> [Supplied information]
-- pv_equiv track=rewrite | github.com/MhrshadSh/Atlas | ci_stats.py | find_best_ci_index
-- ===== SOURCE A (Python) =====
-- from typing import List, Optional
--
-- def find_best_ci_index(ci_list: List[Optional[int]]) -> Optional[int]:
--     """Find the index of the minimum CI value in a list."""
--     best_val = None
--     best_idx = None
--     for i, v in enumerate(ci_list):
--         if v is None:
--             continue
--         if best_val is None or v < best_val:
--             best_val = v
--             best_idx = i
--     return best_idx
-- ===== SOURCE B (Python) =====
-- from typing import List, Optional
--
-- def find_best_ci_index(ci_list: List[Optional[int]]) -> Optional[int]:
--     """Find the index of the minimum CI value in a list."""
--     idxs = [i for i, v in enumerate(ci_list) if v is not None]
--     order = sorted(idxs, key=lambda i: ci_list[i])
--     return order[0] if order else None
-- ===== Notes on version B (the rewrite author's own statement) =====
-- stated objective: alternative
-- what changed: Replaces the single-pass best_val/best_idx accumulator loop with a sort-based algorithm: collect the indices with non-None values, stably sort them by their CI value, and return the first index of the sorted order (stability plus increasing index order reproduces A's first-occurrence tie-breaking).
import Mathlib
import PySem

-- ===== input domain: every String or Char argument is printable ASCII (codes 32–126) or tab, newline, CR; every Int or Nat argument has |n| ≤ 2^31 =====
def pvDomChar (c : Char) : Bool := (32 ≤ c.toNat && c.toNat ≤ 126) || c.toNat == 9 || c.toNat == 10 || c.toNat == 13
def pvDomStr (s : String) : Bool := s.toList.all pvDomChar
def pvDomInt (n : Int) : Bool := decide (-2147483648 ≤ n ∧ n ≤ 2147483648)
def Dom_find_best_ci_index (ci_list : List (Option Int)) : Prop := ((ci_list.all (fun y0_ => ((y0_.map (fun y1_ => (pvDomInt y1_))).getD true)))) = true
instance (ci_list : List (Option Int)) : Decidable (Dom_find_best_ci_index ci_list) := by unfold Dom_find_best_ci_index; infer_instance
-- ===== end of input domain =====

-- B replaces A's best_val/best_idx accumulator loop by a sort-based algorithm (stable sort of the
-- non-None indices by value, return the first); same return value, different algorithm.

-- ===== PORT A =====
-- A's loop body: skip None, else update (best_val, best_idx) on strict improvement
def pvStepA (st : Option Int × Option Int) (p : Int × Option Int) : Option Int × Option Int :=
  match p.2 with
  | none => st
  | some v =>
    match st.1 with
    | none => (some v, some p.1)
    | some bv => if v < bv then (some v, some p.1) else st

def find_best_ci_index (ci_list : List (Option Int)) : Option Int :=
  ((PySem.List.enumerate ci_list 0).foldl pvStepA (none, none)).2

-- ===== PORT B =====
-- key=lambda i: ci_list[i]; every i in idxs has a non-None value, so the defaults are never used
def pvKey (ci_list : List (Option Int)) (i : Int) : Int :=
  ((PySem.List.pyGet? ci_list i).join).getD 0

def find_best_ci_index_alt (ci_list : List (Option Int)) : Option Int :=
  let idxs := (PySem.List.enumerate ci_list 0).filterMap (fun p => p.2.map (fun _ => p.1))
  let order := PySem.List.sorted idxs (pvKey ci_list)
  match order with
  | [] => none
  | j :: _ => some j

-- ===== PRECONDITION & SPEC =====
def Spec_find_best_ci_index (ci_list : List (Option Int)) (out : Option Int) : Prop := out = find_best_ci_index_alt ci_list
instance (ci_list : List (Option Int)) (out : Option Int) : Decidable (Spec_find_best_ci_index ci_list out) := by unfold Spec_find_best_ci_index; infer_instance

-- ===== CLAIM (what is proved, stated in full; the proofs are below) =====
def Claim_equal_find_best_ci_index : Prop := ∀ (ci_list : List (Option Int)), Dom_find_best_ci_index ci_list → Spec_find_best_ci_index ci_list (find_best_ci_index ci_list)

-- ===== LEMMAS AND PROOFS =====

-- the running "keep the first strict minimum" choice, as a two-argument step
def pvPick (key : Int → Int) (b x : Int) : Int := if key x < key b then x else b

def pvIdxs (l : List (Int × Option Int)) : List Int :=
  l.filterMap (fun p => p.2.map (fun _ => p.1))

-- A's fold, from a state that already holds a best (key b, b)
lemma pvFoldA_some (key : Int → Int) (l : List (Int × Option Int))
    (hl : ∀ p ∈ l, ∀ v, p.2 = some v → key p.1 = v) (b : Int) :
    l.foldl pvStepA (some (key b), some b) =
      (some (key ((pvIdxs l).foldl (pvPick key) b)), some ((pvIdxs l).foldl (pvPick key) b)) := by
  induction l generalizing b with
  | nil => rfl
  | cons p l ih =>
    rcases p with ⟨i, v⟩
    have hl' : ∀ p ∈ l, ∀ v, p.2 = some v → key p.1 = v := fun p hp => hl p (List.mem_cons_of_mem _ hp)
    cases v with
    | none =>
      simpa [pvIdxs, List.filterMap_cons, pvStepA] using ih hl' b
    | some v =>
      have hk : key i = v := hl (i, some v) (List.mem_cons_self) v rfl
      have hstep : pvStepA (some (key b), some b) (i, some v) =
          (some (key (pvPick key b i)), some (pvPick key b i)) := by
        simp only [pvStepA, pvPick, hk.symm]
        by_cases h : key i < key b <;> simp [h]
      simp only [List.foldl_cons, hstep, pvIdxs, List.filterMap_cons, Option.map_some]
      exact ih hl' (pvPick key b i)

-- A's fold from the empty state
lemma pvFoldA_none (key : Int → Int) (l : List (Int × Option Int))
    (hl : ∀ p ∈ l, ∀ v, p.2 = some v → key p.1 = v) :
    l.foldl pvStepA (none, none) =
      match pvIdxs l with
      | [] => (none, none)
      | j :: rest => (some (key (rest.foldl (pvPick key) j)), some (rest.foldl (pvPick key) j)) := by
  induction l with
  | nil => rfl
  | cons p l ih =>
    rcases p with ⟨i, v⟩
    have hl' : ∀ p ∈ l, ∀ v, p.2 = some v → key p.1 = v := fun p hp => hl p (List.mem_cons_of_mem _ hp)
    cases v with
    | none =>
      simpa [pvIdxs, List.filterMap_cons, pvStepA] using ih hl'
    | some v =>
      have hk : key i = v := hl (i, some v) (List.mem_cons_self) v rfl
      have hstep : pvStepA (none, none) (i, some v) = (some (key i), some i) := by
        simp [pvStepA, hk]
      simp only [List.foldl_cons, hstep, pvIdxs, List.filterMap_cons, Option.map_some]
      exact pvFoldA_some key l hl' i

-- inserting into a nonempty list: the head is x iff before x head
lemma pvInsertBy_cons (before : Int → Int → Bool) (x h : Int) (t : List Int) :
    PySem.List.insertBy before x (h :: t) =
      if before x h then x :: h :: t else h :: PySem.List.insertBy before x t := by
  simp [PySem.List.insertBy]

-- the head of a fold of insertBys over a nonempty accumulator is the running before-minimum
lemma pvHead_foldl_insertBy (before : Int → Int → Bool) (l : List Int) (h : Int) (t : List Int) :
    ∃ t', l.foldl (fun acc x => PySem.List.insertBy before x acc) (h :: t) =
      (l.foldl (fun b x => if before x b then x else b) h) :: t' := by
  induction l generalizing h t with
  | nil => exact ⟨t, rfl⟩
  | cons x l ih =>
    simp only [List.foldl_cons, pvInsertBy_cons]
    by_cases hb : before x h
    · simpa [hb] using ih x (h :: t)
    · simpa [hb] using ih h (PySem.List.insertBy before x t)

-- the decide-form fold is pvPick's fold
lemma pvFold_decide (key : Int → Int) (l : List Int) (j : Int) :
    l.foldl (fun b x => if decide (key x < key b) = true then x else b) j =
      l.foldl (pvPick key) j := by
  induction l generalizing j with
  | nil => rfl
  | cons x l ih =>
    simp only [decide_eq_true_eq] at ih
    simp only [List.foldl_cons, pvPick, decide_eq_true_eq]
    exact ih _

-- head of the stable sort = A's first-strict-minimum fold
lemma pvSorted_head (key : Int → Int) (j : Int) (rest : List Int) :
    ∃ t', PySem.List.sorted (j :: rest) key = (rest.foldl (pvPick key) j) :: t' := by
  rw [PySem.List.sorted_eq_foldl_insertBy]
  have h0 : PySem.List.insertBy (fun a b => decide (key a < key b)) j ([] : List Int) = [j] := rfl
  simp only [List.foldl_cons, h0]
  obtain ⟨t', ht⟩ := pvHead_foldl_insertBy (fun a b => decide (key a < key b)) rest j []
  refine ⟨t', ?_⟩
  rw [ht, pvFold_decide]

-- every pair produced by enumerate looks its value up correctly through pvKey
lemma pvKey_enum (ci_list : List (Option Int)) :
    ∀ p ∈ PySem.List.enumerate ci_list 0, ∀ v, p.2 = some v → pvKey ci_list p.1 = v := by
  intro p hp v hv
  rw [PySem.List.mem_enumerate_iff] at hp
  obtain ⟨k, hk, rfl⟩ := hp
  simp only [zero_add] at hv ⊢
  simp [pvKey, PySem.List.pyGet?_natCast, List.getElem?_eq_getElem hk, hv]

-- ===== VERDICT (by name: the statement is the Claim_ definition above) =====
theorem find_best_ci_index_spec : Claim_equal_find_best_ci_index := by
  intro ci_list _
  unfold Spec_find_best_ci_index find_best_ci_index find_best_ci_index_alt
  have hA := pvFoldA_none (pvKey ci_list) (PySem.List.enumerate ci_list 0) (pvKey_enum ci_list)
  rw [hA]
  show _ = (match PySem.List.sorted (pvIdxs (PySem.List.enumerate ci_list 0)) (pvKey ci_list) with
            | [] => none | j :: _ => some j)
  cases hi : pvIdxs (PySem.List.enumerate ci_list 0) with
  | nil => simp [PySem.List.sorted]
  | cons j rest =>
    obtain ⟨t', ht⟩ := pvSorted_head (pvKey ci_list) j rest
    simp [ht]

...

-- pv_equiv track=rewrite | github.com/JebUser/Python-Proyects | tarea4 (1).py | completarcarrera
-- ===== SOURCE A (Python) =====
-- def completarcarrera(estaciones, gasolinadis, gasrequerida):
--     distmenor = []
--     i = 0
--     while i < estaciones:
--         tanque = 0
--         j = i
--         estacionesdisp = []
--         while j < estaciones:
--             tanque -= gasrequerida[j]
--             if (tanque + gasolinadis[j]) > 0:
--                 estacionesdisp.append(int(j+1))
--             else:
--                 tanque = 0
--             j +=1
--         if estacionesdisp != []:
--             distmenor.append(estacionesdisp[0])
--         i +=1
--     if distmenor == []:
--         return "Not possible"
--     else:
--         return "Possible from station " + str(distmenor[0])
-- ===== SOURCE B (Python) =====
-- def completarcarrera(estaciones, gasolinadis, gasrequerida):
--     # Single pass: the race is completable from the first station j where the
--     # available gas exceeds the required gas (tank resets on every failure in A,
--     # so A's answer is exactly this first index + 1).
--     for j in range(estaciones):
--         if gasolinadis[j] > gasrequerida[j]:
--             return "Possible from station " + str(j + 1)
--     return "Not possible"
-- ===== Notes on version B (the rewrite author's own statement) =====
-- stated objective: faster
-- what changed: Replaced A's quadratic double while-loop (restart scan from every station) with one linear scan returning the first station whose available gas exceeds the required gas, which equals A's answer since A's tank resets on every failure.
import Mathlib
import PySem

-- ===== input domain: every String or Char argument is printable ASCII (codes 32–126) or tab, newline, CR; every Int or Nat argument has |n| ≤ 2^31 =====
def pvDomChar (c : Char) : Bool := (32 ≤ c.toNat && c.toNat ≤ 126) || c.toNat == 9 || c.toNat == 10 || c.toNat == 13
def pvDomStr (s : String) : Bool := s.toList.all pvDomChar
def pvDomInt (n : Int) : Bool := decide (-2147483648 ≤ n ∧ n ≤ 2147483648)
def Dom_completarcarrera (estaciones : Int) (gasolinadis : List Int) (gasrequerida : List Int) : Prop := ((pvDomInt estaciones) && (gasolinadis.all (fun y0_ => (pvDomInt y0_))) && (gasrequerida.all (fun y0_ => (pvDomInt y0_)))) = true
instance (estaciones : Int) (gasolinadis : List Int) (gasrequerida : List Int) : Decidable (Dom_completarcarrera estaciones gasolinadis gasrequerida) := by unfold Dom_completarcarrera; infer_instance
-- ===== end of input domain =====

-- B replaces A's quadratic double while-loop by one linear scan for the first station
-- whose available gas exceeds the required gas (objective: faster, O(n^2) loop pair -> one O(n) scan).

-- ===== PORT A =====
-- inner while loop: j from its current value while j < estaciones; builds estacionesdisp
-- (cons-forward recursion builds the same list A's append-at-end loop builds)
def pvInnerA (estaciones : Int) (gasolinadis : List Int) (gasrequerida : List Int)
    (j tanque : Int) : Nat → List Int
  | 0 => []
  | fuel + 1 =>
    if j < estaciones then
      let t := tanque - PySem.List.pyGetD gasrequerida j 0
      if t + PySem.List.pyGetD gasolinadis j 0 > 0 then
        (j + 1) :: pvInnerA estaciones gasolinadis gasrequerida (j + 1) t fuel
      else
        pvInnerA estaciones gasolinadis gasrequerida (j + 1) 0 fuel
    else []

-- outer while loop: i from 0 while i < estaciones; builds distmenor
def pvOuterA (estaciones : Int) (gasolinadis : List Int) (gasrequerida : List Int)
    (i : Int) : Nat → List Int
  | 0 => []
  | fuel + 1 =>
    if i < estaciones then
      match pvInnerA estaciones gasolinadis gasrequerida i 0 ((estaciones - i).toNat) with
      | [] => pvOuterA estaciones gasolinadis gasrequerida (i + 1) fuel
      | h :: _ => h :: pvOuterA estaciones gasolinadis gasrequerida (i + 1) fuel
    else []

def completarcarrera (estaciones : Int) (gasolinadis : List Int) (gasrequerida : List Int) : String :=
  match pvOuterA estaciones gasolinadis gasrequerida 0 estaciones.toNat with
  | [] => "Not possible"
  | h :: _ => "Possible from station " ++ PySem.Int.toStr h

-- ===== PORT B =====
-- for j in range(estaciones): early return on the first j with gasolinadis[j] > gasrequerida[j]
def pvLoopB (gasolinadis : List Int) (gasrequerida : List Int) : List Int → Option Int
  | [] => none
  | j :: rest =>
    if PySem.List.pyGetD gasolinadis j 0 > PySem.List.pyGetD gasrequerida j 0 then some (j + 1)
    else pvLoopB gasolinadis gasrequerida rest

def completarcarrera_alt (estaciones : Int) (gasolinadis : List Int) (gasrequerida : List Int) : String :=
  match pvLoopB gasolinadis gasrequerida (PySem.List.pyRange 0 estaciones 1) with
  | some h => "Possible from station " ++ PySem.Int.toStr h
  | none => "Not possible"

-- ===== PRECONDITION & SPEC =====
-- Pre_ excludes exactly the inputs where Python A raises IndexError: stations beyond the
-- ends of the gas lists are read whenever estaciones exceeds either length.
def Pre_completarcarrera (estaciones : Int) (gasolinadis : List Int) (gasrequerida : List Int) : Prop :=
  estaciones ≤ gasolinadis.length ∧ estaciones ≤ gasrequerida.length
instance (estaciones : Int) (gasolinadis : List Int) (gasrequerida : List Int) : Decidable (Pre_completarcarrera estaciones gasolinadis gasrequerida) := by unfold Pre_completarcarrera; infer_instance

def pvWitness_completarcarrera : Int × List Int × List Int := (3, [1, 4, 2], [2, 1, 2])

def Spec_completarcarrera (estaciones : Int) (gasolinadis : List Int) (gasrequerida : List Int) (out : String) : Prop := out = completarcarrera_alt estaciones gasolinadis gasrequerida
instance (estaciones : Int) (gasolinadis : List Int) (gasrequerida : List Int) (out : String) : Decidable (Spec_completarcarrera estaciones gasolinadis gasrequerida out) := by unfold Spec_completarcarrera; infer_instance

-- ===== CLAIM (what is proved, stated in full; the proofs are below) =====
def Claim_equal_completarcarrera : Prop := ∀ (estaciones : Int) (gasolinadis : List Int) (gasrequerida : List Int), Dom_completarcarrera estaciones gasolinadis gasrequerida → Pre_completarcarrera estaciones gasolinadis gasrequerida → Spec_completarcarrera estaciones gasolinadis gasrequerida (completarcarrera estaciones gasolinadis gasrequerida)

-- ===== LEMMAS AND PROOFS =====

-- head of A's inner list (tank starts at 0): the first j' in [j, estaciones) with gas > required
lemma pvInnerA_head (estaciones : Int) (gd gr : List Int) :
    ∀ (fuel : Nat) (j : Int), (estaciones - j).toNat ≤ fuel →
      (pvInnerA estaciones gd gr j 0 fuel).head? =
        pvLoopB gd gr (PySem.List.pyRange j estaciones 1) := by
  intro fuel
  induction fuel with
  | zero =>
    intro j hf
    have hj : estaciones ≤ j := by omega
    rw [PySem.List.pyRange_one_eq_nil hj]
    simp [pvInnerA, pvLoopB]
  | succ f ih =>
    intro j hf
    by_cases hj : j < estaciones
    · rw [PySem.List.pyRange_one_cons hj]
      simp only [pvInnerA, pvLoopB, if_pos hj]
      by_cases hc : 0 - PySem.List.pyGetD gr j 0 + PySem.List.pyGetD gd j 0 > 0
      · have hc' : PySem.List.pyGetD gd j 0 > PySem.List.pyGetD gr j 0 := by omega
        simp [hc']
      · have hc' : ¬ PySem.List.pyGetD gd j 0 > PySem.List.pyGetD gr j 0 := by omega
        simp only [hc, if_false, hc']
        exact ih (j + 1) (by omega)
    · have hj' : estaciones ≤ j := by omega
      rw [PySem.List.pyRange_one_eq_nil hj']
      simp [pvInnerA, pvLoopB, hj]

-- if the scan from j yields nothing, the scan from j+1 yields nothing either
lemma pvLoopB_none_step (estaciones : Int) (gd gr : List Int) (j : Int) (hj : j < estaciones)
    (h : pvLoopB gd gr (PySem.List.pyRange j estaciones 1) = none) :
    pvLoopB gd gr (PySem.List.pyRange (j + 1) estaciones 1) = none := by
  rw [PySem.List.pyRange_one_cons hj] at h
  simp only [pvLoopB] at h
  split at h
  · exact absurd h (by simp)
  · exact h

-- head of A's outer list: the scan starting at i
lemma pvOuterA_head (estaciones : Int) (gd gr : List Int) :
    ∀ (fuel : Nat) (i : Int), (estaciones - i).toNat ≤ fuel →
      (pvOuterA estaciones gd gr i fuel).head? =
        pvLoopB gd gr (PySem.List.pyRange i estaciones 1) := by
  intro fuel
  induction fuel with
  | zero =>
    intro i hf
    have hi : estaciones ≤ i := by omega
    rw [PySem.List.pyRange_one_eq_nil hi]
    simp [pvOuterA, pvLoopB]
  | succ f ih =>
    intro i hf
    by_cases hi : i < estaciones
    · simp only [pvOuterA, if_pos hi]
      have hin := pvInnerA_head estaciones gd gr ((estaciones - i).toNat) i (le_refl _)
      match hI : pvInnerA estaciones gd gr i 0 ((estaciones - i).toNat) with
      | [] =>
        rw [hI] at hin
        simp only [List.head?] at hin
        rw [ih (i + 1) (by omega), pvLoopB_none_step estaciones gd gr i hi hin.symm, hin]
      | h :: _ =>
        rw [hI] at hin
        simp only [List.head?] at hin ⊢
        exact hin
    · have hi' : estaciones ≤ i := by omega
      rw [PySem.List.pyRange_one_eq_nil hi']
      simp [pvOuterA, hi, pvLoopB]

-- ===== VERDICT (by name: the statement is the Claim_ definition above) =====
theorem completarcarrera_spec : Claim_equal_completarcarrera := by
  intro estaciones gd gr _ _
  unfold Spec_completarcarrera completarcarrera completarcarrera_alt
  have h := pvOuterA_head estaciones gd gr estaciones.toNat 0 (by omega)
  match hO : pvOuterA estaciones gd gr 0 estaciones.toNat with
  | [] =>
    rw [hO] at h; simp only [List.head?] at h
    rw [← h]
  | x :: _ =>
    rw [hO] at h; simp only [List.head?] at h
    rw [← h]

> [Description of the task] Repeat exactly the lines of the listing above, from the one with "if best_val is" down to the one with "def find_best_ci_index (ci_list"; both of those lines belong in the range.

> [Expected output]
--         if best_val is None or v < best_val:
--             best_val = v
--             best_idx = i
--     return best_idx
-- ===== SOURCE B (Python) =====
-- from typing import List, Optional
--
-- def find_best_ci_index(ci_list: List[Optional[int]]) -> Optional[int]:
--     """Find the index of the minimum CI value in a list."""
--     idxs = [i for i, v in enumerate(ci_list) if v is not None]
--     order = sorted(idxs, key=lambda i: ci_list[i])
--     return order[0] if order else None
-- ===== Notes on version B (the rewrite author's own statement) =====
-- stated objective: alternative
-- what changed: Replaces the single-pass best_val/best_idx accumulator loop with a sort-based algorithm: collect the indices with non-None values, stably sort them by their CI value, and return the first index of the sorted order (stability plus increasing index order reproduces A's first-occurrence tie-breaking).
import Mathlib
import PySem

-- ===== input domain: every String or Char argument is printable ASCII (codes 32–126) or tab, newline, CR; every Int or Nat argument has |n| ≤ 2^31 =====
def pvDomChar (c : Char) : Bool := (32 ≤ c.toNat && c.toNat ≤ 126) || c.toNat == 9 || c.toNat == 10 || c.toNat == 13
def pvDomStr (s : String) : Bool := s.toList.all pvDomChar
def pvDomInt (n : Int) : Bool := decide (-2147483648 ≤ n ∧ n ≤ 2147483648)
def Dom_find_best_ci_index (ci_list : List (Option Int)) : Prop := ((ci_list.all (fun y0_ => ((y0_.map (fun y1_ => (pvDomInt y1_))).getD true)))) = true
instance (ci_list : List (Option Int)) : Decidable (Dom_find_best_ci_index ci_list) := by unfold Dom_find_best_ci_index; infer_instance
-- ===== end of input domain =====

-- B replaces A's best_val/best_idx accumulator loop by a sort-based algorithm (stable sort of the
-- non-None indices by value, return the first); same return value, different algorithm.

-- ===== PORT A =====
-- A's loop body: skip None, else update (best_val, best_idx) on strict improvement
def pvStepA (st : Option Int × Option Int) (p : Int × Option Int) : Option Int × Option Int :=
  match p.2 with
  | none => st
  | some v =>
    match st.1 with
    | none => (some v, some p.1)
    | some bv => if v < bv then (some v, some p.1) else st

def find_best_ci_index (ci_list : List (Option Int)) : Option Int :=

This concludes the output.